Exercise objective => Two lines in the data below mark the range: the one with "subst hpend" and the one with "hnewsub x h". Return both, along with every line between them, exactly.

### Information provided

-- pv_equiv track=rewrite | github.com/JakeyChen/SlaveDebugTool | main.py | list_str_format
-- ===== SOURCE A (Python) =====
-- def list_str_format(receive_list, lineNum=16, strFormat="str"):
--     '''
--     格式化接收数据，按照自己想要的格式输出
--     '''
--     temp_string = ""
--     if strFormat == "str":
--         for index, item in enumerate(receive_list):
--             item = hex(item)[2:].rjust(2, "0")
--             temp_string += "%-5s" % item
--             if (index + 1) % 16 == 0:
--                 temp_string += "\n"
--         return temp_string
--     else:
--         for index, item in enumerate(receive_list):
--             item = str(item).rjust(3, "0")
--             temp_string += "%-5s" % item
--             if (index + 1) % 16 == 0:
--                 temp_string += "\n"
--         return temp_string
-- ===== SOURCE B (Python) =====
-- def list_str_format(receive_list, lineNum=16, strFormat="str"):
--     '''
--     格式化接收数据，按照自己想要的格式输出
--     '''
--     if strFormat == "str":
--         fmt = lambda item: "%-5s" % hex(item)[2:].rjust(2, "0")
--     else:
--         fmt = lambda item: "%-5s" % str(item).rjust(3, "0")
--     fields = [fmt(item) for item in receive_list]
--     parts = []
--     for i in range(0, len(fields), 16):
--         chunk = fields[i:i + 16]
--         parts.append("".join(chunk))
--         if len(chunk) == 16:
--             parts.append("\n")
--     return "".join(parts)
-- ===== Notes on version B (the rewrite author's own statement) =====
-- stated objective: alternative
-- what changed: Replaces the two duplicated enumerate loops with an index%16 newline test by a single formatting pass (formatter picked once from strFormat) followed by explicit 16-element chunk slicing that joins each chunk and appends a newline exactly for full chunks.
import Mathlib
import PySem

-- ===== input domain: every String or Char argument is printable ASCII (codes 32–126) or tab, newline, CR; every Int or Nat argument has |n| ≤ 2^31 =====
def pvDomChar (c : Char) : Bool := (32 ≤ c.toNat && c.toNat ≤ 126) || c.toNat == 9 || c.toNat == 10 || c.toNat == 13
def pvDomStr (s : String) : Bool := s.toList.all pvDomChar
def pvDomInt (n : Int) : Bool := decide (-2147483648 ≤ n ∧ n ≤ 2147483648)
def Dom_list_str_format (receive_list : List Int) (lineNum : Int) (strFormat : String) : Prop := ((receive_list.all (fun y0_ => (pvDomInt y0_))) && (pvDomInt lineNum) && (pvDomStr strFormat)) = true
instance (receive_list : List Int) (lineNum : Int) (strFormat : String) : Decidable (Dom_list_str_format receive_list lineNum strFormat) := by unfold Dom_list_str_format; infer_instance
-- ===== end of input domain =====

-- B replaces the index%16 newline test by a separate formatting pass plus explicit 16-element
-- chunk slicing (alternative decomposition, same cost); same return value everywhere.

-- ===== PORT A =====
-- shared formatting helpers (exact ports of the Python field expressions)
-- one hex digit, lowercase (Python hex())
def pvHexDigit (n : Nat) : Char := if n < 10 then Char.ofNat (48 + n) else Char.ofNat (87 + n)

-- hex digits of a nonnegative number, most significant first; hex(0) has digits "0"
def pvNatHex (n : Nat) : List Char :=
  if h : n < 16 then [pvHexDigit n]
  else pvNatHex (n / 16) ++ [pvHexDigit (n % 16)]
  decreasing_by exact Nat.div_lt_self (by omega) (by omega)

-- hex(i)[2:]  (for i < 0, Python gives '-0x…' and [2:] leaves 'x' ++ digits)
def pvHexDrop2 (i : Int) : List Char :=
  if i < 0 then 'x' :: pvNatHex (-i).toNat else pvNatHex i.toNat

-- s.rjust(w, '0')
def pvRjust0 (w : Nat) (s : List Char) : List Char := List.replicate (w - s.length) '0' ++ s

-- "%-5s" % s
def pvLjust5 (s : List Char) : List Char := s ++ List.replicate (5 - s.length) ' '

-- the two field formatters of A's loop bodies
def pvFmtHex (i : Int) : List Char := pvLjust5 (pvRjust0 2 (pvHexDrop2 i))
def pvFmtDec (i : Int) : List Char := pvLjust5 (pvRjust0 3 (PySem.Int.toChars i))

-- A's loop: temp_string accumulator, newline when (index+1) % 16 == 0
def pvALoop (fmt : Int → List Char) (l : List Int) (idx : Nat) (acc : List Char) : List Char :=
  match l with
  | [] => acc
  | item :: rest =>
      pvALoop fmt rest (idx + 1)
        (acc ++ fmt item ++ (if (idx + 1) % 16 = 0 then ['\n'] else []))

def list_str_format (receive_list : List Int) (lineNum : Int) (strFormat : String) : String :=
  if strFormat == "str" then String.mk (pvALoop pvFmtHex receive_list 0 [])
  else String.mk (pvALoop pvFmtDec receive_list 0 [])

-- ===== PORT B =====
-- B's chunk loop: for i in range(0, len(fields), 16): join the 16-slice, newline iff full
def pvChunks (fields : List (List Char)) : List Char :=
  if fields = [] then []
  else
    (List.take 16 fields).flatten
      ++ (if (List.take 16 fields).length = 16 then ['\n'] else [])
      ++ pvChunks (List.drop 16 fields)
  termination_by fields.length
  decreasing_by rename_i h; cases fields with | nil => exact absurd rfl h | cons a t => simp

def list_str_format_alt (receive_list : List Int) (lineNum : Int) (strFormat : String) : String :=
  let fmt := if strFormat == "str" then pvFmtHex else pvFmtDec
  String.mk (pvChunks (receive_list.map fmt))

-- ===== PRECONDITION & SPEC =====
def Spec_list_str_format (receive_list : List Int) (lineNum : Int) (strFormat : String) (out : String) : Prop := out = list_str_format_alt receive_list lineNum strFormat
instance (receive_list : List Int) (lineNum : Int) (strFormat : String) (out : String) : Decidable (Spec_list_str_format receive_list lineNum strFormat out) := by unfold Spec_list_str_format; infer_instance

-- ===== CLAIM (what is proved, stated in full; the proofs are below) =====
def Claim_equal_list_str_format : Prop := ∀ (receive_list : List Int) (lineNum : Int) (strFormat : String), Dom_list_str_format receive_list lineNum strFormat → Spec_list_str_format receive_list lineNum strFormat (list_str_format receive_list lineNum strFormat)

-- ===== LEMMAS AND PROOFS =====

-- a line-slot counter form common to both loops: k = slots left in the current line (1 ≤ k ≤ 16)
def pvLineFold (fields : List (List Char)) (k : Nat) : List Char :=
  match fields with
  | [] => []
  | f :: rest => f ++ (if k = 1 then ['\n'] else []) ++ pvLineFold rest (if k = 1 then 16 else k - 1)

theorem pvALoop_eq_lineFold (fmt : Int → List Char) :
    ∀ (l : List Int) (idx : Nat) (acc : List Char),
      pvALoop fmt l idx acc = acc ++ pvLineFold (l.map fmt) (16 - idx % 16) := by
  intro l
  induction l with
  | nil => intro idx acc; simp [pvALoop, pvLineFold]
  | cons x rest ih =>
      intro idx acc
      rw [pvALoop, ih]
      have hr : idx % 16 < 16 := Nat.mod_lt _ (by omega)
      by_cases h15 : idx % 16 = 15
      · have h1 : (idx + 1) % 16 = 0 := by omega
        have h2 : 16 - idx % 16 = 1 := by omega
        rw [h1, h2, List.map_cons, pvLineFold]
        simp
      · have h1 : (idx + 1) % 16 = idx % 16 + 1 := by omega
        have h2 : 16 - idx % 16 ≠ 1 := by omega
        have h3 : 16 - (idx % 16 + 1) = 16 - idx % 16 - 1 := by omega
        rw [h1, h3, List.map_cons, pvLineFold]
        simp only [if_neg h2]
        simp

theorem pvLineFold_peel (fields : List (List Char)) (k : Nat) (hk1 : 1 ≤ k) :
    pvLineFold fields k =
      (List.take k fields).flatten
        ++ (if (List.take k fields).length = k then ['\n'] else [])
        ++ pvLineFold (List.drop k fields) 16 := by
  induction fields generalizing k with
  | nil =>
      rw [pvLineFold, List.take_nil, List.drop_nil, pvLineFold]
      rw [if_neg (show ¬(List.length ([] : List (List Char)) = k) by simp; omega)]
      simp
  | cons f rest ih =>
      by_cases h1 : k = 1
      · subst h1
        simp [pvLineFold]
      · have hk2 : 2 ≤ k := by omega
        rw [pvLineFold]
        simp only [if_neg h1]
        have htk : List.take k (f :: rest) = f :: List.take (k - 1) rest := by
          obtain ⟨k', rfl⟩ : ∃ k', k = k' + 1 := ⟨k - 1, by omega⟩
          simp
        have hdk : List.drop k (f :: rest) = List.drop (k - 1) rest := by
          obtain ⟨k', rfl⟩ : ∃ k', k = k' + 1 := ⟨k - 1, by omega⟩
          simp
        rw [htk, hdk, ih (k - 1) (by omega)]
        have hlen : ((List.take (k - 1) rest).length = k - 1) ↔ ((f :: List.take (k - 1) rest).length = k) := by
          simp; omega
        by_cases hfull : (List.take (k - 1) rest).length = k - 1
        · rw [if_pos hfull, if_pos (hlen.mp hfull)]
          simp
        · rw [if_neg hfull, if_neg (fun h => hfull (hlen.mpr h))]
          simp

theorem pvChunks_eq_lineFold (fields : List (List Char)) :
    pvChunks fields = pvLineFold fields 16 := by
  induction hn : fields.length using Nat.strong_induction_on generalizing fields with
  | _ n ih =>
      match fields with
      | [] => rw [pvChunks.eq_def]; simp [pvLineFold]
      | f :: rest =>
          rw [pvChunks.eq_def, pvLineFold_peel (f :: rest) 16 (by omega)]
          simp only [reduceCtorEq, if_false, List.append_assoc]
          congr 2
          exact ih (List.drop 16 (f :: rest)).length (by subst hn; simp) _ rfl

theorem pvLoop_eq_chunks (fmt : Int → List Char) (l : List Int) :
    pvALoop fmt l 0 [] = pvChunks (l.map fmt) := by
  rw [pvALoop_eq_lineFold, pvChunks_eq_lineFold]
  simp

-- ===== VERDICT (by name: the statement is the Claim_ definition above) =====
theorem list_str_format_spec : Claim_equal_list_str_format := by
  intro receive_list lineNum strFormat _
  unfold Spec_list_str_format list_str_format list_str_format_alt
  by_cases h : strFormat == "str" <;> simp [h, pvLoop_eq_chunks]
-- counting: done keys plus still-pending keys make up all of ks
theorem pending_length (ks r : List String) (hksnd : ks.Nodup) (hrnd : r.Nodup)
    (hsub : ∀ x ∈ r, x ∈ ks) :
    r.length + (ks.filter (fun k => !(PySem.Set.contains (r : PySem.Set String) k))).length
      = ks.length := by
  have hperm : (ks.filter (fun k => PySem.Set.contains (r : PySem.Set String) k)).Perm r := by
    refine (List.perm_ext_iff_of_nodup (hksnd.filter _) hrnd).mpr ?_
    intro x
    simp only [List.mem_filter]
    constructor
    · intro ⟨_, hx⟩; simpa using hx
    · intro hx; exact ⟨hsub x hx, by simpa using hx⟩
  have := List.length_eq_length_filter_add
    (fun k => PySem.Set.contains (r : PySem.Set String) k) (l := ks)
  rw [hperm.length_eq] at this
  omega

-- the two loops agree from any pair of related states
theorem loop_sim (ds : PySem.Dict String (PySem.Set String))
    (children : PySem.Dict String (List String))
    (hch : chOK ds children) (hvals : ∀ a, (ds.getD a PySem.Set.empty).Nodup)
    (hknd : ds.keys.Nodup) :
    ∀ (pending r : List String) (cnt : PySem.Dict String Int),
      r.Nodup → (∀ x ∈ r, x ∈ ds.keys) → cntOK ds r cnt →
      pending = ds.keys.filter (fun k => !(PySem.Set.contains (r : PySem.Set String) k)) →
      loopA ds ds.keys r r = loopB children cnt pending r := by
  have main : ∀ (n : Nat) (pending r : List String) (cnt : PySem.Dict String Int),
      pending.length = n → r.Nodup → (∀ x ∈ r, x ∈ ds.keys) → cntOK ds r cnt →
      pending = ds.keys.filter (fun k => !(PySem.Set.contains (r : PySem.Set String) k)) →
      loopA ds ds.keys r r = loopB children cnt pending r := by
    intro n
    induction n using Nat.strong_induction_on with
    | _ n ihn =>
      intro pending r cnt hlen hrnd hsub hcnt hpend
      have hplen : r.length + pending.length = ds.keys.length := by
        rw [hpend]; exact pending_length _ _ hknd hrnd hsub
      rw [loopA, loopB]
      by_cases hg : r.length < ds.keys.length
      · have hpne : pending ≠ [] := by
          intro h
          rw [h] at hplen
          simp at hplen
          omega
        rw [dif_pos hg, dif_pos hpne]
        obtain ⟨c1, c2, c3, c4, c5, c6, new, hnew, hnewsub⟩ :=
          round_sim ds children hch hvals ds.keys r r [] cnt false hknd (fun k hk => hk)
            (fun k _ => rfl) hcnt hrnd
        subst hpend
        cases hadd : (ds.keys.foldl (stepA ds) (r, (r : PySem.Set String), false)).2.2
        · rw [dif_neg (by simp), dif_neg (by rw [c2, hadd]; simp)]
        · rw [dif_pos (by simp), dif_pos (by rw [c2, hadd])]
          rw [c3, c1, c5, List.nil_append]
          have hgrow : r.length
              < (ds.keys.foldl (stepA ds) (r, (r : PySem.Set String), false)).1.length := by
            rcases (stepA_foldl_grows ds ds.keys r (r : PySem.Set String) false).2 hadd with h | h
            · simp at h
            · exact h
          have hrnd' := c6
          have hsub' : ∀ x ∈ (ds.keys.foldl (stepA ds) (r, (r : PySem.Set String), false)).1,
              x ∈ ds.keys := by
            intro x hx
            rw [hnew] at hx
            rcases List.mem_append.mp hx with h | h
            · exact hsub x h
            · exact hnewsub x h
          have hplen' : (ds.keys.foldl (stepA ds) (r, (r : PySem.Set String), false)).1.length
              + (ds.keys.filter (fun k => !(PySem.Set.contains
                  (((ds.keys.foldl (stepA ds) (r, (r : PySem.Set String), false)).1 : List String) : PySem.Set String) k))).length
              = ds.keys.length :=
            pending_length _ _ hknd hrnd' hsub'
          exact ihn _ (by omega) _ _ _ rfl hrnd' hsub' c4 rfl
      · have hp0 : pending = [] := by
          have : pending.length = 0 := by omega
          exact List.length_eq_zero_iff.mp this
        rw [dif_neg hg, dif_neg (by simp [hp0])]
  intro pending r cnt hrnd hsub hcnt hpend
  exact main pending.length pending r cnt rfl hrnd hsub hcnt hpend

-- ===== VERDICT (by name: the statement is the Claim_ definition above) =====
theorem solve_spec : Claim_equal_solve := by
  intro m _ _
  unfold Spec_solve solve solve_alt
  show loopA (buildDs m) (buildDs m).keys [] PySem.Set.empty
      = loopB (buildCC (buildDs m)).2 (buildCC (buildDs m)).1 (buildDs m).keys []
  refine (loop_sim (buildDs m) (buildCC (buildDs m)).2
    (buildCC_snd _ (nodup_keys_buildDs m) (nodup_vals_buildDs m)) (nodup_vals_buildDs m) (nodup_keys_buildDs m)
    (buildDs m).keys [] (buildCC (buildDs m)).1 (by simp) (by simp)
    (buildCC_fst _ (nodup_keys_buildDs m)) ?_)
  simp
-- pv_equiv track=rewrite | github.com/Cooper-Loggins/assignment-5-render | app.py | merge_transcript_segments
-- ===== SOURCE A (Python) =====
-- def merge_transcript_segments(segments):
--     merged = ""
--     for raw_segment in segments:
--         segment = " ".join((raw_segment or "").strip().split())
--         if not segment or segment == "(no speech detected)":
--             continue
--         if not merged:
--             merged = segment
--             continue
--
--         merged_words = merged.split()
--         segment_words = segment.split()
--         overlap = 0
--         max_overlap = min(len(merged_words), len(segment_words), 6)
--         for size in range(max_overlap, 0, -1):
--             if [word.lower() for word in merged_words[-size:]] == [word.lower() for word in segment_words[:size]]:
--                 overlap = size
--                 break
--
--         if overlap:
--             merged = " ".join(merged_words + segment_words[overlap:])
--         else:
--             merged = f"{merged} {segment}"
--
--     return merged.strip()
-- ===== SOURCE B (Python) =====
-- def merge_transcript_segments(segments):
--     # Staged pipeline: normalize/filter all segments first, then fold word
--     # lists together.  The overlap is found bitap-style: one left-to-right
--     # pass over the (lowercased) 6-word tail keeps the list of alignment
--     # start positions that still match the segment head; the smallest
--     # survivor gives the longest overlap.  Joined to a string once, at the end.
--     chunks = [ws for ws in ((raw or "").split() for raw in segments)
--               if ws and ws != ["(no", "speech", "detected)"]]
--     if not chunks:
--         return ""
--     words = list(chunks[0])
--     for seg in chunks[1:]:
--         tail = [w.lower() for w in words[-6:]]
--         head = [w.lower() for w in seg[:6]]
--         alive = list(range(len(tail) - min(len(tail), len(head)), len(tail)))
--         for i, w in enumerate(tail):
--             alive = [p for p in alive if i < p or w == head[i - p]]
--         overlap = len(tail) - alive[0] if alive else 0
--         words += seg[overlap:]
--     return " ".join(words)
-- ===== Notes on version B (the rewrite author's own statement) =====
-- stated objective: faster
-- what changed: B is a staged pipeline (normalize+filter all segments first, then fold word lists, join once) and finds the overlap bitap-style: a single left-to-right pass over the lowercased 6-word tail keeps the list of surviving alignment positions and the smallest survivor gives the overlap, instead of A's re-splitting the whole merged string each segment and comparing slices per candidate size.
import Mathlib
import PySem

######

Task answer =>
        subst hpend
        cases hadd : (ds.keys.foldl (stepA ds) (r, (r : PySem.Set String), false)).2.2
        · rw [dif_neg (by simp), dif_neg (by rw [c2, hadd]; simp)]
        · rw [dif_pos (by simp), dif_pos (by rw [c2, hadd])]
          rw [c3, c1, c5, List.nil_append]
          have hgrow : r.length
              < (ds.keys.foldl (stepA ds) (r, (r : PySem.Set String), false)).1.length := by
            rcases (stepA_foldl_grows ds ds.keys r (r : PySem.Set String) false).2 hadd with h | h
            · simp at h
            · exact h
          have hrnd' := c6
          have hsub' : ∀ x ∈ (ds.keys.foldl (stepA ds) (r, (r : PySem.Set String), false)).1,
              x ∈ ds.keys := by
            intro x hx
            rw [hnew] at hx
            rcases List.mem_append.mp hx with h | h
            · exact hsub x h
            · exact hnewsub x h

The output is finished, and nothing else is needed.